Joanna stared at her, guarded, but seemed to be silently encouraging her to go on.
“I don’t know if it’s fair of me to ask what you knew about what was going on all this time because I knew and never said anything but, Joanna, Jonathan is destroying this company. I know he’s your brother, and that complicates things more than I can understand, but you should be in charge. Everyone knows it.” She pulled up her email draft to Monica Brown and aimed the screen at Joanna. Her thumb hovered over the send icon. “I have an email ready to break the story to Deadline. It’s Annie’s allegations with my corroboration. I was hoping to get someone else to speak up, but for now, it’s just us. I’m going to send it, but I wanted you to know first.”

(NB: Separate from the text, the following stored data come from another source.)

-- ===== LEMMAS AND PROOFS =====

-- A structural model of PySem.Chars.replace for a nonempty pattern.
def repF (old new : List Char) : List Char → List Char
  | [] => []
  | c :: t =>
    if old.isPrefixOf (c :: t) then new ++ repF old new (List.drop (old.length - 1) t)
    else c :: repF old new t
termination_by l => l.length
decreasing_by all_goals (simp [List.length_drop]; try omega)

theorem repF_go (old new : List Char) (h : old ≠ []) :
    ∀ fuel l acc, l.length ≤ fuel →
      PySem.Chars.replace.go old new fuel l acc = acc.reverse ++ repF old new l := by
  intro fuel
  induction fuel with
  | zero =>
    intro l acc hl
    have : l = [] := List.eq_nil_of_length_eq_zero (Nat.le_zero.mp hl)
    subst this
    rw [PySem.Chars.replace.go]
    simp [repF]
  | succ n ih =>
    intro l acc hl
    cases l with
    | nil => rw [PySem.Chars.replace.go]; simp [repF]; omega
    | cons c t =>
      rw [PySem.Chars.replace.go]
      by_cases hp : old.isPrefixOf (c :: t)
      · rw [if_pos hp]
        have hlen : (List.drop old.length (c :: t)).length ≤ n := by
          have h1 : 1 ≤ old.length := List.length_pos_iff.mpr h
          simp [List.length_drop] at *
          omega
        rw [ih _ _ hlen]
        have hdrop : List.drop old.length (c :: t) = List.drop (old.length - 1) t := by
          obtain ⟨oh, ot, rfl⟩ : ∃ oh ot, old = oh :: ot := by
            cases old with
            | nil => exact absurd rfl h
            | cons oh ot => exact ⟨oh, ot, rfl⟩
          simp
        rw [hdrop]
        simp [repF, hp]
      · rw [if_neg hp]
        have hlen : t.length ≤ n := by simp at hl; omega
        rw [ih _ _ hlen]
        simp [repF, hp]

theorem replace_eq_repF (s old new : List Char) (h : old ≠ []) :
    PySem.Chars.replace s old new = repF old new s := by
  rw [PySem.Chars.replace]
  rw [if_neg (by simp [List.isEmpty_iff, h])]
  simpa using repF_go old new h s.length s [] le_rfl

-- Skip lemma: if the pattern matches nowhere inside the prefix a, replacement passes a through.
theorem repF_append_no_match (old new : List Char) :
    ∀ a b, (∀ i, i < a.length → old.isPrefixOf ((a ++ b).drop i) = false) →
      repF old new (a ++ b) = a ++ repF old new b := by
  intro a
  induction a with
  | nil => intro b _; simp
  | cons c a' ih =>
    intro b H
    have h0 : old.isPrefixOf (c :: (a' ++ b)) = false := by
      have := H 0 (by simp)
      simpa using this
    show repF old new (c :: (a' ++ b)) = c :: (a' ++ repF old new b)
    rw [repF, if_neg (by simp [h0])]
    rw [ih b (fun i hi => by have := H (i + 1) (by simpa using Nat.succ_lt_succ hi); simpa using this)]

-- Head lemma: at a match, the pattern is consumed and the replacement is emitted.
theorem repF_append_match (oh : Char) (ot new b : List Char) :
    repF (oh :: ot) new ((oh :: ot) ++ b) = new ++ repF (oh :: ot) new b := by
  rw [show (oh :: ot) ++ b = oh :: (ot ++ b) from rfl, repF]
  rw [if_pos (List.isPrefixOf_iff_prefix.mpr ⟨b, by simp⟩)]
  simp

-- Transfer lemma: a probe word containing no occurrence of the pattern's first
-- character is a prefix of the replaced string iff it is a prefix of the original,
-- provided the replacement starts with the same character as the pattern.
theorem prefix_transfer (oh : Char) (ot new' : List Char) :
    ∀ p : List Char, (∀ x ∈ p, x ≠ oh) →
      ∀ u, p.isPrefixOf (repF (oh :: ot) (oh :: new') u) = p.isPrefixOf u := by
  intro p
  induction p with
  | nil => intro _ u; simp [List.isPrefixOf]
  | cons x p' ih =>
    intro hp u
    have hx : x ≠ oh := hp x (by simp)
    cases u with
    | nil => simp [repF, List.isPrefixOf]
    | cons c t =>
      by_cases hpre : (oh :: ot).isPrefixOf (c :: t)
      · have hc : c = oh := by
          have := List.isPrefixOf_iff_prefix.mp hpre
          obtain ⟨s, hs⟩ := this
          simpa using congrArg (List.head? ·) hs.symm
        have hxo : (x == oh) = false := by simpa using hx
        rw [repF, if_pos hpre]
        simp [List.isPrefixOf, hc, hxo]
      · rw [repF, if_neg hpre]
        simp [List.isPrefixOf, ih (fun x hx' => hp x (by simp [hx']))]

-- The four-pass pipeline, as repF compositions.
def pipe (l : List Char) : List Char :=
  repF ['&'] "et".toList
    (repF ['m','r','s','.'] "madame".toList
      (repF ['m','r','.'] "monsieur".toList
        (repF ['d','r','.'] "docteur".toList l)))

For the first time, perhaps ever, Joanna looked frightened.
“Who else was going to speak up?”
“Chase, but he backed out.” The sting burned anew as she said it. She shook it off. “Joanna,” she said sternly, “you gave me a chance with Lily Chu. You’ve given me all sorts of chances in my career, and now I’m giving you a chance. I send this, and the story blows up. Jonathan loses his position, and you take your rightful place as head of this company. Yes, it is going to be a painful process, but it needs to happen. It’s time.”
Lucy held up her phone, consciously keeping her thumb off the screen. She wanted to hit send, to set something bigger than herself in motion, but she realized Joanna’s approval was important to her.
The silence stretched, but it wasn’t uncomfortable. Lucy felt like she stood on top of it looking down. She was in control, and they both knew it.
Joanna pressed her lips together and reached for the pendant on her necklace. Lucy could see the violent struggle playing out in her eyes. She may have been asking her to do something impossible, but it could become possible if it promised the change she deserved—the change they all needed.
Joanna took a breath, and Lucy held hers.
“Sometimes tough love is the most necessary kind.” She glanced at Lucy’s phone with a subtle nod.
Her heart swelled as she hit send. She imagined a dramatic climax: the symphony striking up something foreboding and victorious at once, cymbals crashing, strings singing. But it was only her, Joanna, and the tense anticipation that followed electronic communication.
Lucy hoped she did not get Monica’s out-of-office autoreply.
“Thank you,” she said.
Joanna, looking both shocked and liberated by her own actions, bobbed her head. Her eyes traveled to the door. “And, Lucy? You were never in here.”